[EXERCISE DETAILS] Filter the listing below for "upper" and report every line that has it.

[RECORDS PROVIDED]

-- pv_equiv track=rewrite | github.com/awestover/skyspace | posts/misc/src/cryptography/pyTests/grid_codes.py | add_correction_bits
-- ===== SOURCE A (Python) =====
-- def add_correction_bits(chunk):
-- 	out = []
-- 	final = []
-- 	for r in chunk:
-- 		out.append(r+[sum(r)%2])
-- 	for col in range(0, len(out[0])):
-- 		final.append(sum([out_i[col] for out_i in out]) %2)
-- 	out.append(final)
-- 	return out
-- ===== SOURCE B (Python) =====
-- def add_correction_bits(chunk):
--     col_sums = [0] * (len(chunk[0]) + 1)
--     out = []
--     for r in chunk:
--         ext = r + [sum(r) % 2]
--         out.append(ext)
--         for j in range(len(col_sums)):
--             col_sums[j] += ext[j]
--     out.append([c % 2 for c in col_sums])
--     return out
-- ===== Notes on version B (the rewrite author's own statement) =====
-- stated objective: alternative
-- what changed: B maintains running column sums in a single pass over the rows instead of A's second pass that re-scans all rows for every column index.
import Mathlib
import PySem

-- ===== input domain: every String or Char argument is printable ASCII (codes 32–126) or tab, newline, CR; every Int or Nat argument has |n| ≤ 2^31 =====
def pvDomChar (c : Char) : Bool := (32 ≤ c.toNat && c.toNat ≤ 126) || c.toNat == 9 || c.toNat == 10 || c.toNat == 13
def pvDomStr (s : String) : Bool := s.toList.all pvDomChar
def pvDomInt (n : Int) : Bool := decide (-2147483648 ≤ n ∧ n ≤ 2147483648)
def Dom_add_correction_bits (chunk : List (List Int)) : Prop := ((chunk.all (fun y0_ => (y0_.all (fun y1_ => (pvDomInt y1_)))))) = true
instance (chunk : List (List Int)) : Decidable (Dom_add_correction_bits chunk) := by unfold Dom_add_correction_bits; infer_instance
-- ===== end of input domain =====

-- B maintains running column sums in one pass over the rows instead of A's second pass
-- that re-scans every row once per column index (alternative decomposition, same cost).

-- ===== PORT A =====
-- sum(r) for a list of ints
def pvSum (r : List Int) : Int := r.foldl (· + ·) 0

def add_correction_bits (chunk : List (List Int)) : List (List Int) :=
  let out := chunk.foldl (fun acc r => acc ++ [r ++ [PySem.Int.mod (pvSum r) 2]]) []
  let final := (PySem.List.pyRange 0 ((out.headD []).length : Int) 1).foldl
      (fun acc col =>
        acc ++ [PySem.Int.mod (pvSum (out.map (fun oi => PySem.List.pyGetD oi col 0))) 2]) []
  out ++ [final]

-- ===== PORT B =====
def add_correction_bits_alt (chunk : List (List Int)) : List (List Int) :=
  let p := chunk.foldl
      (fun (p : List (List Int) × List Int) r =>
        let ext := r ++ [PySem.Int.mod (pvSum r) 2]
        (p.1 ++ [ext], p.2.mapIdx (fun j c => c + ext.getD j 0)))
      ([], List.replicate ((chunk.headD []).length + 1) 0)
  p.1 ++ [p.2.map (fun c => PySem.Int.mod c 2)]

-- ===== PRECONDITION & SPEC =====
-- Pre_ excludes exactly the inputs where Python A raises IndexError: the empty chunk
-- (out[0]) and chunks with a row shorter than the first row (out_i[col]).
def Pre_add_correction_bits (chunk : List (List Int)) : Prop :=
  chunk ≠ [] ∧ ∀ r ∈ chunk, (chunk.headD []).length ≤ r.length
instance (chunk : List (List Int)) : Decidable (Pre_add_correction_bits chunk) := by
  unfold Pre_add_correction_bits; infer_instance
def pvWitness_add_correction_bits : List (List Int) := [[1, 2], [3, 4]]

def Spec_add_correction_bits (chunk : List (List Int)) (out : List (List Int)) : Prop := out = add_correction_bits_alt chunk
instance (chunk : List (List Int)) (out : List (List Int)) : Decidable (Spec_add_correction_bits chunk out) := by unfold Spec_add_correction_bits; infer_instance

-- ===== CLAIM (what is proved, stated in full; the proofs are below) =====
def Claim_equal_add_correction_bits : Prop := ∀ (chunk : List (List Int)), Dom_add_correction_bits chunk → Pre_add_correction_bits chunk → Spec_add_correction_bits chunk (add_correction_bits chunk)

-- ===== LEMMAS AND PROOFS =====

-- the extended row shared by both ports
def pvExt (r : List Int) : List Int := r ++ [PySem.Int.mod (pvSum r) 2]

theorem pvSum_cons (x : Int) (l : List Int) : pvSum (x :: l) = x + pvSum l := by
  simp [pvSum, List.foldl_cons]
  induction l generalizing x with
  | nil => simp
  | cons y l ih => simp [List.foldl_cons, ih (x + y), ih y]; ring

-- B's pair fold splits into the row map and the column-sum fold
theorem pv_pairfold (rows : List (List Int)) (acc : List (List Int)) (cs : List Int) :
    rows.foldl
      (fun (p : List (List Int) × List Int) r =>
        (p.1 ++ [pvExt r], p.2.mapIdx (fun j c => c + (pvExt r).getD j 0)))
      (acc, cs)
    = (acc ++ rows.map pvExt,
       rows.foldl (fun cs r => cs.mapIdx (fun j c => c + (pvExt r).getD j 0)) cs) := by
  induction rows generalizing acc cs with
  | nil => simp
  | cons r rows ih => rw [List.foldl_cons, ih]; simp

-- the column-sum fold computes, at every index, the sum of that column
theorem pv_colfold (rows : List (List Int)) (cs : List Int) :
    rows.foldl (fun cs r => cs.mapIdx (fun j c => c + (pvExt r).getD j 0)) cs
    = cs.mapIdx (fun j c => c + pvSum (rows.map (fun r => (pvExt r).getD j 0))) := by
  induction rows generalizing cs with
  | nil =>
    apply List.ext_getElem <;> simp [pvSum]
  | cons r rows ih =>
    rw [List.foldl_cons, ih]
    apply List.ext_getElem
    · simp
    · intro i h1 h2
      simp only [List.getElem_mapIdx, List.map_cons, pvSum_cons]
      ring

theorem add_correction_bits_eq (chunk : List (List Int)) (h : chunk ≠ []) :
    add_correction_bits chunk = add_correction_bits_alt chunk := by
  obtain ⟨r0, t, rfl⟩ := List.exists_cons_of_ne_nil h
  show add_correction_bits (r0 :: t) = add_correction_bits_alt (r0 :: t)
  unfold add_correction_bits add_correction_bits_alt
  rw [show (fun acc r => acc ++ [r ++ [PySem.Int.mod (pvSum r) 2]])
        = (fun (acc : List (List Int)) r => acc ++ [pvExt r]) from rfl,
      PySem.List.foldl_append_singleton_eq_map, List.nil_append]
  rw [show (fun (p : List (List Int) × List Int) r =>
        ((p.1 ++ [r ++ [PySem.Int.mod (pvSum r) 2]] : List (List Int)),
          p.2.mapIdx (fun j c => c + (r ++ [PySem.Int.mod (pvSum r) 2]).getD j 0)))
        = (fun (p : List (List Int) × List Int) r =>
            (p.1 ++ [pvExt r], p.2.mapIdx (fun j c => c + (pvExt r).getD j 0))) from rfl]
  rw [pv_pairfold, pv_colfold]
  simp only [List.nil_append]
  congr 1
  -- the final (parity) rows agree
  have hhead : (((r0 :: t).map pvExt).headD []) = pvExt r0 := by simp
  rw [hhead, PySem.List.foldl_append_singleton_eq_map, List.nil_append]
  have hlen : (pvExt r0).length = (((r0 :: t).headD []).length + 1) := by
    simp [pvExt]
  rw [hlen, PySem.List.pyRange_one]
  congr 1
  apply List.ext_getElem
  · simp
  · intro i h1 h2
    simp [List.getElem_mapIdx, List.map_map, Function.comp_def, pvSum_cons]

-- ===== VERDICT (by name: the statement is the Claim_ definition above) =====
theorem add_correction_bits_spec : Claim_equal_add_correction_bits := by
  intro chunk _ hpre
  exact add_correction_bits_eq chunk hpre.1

==

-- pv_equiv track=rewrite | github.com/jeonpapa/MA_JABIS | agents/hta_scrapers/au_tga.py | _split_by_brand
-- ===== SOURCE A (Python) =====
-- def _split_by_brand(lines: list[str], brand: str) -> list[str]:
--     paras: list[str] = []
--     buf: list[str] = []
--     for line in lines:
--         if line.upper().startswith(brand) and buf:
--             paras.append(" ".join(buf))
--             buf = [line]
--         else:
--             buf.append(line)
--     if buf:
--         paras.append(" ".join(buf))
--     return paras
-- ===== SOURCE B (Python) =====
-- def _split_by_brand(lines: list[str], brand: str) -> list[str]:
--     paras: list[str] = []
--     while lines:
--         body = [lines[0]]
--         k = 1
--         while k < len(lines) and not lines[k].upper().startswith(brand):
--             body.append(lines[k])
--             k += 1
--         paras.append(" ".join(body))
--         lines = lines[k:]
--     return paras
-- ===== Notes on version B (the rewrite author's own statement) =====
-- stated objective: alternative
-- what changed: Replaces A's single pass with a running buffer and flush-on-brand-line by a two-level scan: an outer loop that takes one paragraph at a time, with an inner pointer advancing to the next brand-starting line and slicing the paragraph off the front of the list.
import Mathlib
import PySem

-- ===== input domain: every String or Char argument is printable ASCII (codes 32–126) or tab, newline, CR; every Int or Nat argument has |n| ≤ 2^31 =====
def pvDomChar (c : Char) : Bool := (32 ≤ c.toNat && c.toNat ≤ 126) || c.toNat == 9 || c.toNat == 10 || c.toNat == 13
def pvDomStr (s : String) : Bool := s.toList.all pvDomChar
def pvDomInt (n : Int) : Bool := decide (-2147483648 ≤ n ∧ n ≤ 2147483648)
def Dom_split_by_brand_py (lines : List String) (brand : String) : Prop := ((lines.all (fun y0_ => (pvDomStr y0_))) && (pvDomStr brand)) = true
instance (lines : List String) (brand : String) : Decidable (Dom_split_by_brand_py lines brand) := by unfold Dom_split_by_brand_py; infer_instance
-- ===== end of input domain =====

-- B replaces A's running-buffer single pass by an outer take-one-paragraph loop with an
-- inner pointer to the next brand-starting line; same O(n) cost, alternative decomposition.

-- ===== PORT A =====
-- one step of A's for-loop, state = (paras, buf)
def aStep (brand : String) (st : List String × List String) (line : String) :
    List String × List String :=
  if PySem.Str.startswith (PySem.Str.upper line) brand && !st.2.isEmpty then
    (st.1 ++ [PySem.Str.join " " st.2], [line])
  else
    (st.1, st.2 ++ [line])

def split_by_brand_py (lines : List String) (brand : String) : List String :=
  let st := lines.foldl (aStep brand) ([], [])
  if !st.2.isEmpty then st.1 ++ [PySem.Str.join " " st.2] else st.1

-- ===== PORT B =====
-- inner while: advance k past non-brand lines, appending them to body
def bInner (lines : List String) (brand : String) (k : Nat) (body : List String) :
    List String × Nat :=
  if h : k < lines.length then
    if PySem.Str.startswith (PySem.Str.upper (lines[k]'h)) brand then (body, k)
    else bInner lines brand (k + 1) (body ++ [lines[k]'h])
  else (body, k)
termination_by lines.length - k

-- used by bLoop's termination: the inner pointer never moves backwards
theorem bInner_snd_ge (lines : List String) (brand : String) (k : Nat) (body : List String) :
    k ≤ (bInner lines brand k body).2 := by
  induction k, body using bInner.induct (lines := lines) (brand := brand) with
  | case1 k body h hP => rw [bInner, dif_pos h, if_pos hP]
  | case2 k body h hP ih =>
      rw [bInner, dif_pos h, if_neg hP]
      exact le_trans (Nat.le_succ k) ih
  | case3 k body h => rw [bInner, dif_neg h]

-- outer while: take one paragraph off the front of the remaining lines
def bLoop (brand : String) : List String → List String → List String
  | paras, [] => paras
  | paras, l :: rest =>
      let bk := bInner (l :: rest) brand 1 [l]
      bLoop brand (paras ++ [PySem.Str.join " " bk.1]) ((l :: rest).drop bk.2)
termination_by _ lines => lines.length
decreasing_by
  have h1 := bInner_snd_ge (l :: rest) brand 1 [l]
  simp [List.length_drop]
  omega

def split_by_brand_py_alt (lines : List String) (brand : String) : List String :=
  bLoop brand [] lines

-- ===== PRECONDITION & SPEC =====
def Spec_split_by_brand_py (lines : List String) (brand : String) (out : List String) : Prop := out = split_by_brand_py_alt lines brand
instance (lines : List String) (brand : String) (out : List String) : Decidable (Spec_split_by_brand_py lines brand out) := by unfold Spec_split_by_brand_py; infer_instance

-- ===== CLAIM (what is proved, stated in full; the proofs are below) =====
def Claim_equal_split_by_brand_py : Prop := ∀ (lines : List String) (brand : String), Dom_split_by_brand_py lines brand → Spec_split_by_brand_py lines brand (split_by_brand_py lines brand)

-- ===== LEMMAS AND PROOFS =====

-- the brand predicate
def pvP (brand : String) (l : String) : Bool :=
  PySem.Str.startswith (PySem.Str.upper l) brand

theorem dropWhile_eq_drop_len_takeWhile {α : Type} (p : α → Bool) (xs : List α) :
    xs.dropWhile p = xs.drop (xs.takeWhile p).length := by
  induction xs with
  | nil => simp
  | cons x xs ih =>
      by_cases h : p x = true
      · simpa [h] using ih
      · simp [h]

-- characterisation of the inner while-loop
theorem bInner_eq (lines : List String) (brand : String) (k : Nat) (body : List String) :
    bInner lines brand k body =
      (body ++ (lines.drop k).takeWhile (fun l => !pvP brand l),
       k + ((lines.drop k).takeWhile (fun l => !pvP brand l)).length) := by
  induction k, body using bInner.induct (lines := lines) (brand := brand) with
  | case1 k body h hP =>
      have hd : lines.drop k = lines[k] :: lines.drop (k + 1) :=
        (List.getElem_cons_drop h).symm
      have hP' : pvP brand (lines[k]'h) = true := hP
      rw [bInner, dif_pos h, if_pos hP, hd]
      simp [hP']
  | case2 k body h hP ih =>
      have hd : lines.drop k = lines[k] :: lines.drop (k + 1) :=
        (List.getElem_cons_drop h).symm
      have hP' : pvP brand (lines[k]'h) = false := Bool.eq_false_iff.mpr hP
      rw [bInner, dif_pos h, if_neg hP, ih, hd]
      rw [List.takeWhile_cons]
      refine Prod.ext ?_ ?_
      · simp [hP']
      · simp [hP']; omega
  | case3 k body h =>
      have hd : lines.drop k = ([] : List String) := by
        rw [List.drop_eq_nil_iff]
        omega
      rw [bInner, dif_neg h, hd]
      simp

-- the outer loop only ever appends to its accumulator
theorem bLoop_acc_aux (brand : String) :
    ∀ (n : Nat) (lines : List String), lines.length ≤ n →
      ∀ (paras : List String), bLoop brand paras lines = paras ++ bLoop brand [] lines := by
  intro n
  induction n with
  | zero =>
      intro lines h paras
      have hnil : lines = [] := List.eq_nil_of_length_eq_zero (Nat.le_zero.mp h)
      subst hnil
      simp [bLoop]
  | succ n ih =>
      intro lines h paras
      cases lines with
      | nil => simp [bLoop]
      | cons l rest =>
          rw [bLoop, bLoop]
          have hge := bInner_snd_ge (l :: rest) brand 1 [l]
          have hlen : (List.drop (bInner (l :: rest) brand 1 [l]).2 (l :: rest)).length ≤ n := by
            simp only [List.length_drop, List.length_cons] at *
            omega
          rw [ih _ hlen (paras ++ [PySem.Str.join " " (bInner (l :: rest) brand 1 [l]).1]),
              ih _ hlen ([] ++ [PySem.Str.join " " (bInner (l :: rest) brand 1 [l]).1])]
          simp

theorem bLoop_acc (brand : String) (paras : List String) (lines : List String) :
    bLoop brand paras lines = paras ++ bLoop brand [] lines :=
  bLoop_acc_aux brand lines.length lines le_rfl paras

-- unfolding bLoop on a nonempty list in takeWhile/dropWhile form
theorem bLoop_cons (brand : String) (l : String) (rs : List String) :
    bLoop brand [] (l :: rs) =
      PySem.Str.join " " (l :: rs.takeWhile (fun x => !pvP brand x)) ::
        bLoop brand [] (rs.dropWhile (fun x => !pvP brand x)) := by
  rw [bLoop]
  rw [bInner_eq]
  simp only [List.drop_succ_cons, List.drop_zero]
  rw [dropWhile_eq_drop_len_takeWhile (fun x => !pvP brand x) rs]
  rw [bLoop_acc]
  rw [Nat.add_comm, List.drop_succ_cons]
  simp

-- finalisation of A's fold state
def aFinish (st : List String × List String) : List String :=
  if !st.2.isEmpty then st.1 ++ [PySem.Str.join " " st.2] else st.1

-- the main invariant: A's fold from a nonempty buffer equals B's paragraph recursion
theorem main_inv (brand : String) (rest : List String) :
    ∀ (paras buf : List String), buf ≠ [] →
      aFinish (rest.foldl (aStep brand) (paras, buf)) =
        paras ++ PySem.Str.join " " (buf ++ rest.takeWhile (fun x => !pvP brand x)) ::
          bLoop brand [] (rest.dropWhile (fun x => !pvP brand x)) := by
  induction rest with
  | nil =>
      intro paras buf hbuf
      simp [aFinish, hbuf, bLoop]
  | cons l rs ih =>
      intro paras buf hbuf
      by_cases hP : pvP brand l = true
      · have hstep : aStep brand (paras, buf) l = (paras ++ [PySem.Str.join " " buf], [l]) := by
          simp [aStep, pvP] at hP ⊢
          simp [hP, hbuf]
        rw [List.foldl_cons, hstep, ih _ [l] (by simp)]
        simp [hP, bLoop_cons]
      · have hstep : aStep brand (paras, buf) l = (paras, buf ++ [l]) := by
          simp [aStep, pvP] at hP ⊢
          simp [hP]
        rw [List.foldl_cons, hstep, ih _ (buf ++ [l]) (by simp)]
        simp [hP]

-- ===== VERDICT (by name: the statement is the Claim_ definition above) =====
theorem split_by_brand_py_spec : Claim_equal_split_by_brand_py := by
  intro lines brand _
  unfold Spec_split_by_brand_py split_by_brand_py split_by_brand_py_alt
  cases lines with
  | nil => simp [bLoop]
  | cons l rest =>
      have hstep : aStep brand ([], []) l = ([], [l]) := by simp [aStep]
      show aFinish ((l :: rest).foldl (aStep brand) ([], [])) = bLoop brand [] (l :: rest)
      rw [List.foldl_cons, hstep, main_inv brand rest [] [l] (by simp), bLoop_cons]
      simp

* * *

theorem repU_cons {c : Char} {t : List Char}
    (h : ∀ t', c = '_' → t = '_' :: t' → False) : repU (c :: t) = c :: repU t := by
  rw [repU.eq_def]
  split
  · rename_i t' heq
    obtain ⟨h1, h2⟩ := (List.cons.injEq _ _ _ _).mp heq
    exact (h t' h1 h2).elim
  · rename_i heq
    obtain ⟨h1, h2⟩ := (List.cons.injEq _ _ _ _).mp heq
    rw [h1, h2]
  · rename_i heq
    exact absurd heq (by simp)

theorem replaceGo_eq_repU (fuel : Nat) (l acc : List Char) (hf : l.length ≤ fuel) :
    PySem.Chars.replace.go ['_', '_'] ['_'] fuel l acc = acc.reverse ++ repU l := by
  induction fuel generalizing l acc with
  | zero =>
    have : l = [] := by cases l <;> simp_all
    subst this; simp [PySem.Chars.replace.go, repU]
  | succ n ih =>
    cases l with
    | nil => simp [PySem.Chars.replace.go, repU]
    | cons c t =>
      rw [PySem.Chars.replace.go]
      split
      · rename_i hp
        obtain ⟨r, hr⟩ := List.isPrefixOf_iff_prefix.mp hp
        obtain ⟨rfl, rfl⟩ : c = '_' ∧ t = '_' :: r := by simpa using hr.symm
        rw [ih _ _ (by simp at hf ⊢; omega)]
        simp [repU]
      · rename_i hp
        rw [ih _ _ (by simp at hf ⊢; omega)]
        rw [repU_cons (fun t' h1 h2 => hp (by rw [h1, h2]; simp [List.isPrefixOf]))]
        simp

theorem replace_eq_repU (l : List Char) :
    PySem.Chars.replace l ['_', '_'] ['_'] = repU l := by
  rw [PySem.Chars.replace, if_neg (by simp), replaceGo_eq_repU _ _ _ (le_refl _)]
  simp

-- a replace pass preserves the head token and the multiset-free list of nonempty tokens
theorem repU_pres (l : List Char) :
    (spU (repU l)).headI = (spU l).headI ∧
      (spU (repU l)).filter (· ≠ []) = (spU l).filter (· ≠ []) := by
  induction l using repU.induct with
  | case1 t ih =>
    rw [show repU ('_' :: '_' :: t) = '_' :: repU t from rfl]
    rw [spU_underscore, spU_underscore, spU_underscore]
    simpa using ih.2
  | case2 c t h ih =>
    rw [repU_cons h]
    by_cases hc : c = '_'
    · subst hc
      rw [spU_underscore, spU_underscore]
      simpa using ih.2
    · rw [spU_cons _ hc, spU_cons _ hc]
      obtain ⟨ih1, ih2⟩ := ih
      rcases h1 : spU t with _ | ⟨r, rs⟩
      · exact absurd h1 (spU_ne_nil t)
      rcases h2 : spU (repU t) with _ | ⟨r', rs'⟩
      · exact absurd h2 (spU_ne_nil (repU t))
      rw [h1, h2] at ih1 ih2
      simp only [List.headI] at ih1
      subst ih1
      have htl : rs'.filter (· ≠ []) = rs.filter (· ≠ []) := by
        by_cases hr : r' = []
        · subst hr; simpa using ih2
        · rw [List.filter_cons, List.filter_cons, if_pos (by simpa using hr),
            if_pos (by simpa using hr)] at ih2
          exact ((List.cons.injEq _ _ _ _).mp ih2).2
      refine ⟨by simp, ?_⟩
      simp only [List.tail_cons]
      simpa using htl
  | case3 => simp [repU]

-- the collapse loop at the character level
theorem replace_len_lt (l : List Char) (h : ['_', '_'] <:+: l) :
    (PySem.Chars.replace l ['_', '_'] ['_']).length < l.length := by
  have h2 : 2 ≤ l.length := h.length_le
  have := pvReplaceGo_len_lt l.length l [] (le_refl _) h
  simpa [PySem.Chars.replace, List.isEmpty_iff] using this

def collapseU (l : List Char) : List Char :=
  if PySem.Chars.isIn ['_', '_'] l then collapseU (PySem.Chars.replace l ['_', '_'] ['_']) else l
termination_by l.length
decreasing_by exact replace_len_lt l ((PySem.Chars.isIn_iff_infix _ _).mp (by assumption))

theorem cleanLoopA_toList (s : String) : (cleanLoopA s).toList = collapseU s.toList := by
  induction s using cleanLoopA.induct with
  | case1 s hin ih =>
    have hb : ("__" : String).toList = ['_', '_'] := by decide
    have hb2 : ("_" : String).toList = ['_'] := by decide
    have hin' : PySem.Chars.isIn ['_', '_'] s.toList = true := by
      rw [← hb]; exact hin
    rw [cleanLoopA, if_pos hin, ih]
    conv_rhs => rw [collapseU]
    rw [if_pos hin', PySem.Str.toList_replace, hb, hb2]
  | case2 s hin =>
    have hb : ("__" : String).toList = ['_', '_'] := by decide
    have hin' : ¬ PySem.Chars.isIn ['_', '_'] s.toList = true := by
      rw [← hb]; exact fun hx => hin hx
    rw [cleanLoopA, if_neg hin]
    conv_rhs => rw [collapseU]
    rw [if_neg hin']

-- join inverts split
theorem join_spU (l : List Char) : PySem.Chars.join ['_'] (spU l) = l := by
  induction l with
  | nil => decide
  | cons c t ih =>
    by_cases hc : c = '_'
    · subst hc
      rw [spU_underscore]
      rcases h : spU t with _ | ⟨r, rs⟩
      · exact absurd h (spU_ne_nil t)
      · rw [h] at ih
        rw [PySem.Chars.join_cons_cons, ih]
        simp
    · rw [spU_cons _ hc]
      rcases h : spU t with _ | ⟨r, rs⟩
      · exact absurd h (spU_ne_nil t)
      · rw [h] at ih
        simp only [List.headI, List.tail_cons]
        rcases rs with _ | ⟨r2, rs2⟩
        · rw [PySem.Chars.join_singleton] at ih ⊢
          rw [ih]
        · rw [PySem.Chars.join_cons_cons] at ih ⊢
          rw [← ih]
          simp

[ANSWER BOX]
--         if line.upper().startswith(brand) and buf:
--         while k < len(lines) and not lines[k].upper().startswith(brand):
  if PySem.Str.startswith (PySem.Str.upper line) brand && !st.2.isEmpty then
    if PySem.Str.startswith (PySem.Str.upper (lines[k]'h)) brand then (body, k)
  PySem.Str.startswith (PySem.Str.upper l) brand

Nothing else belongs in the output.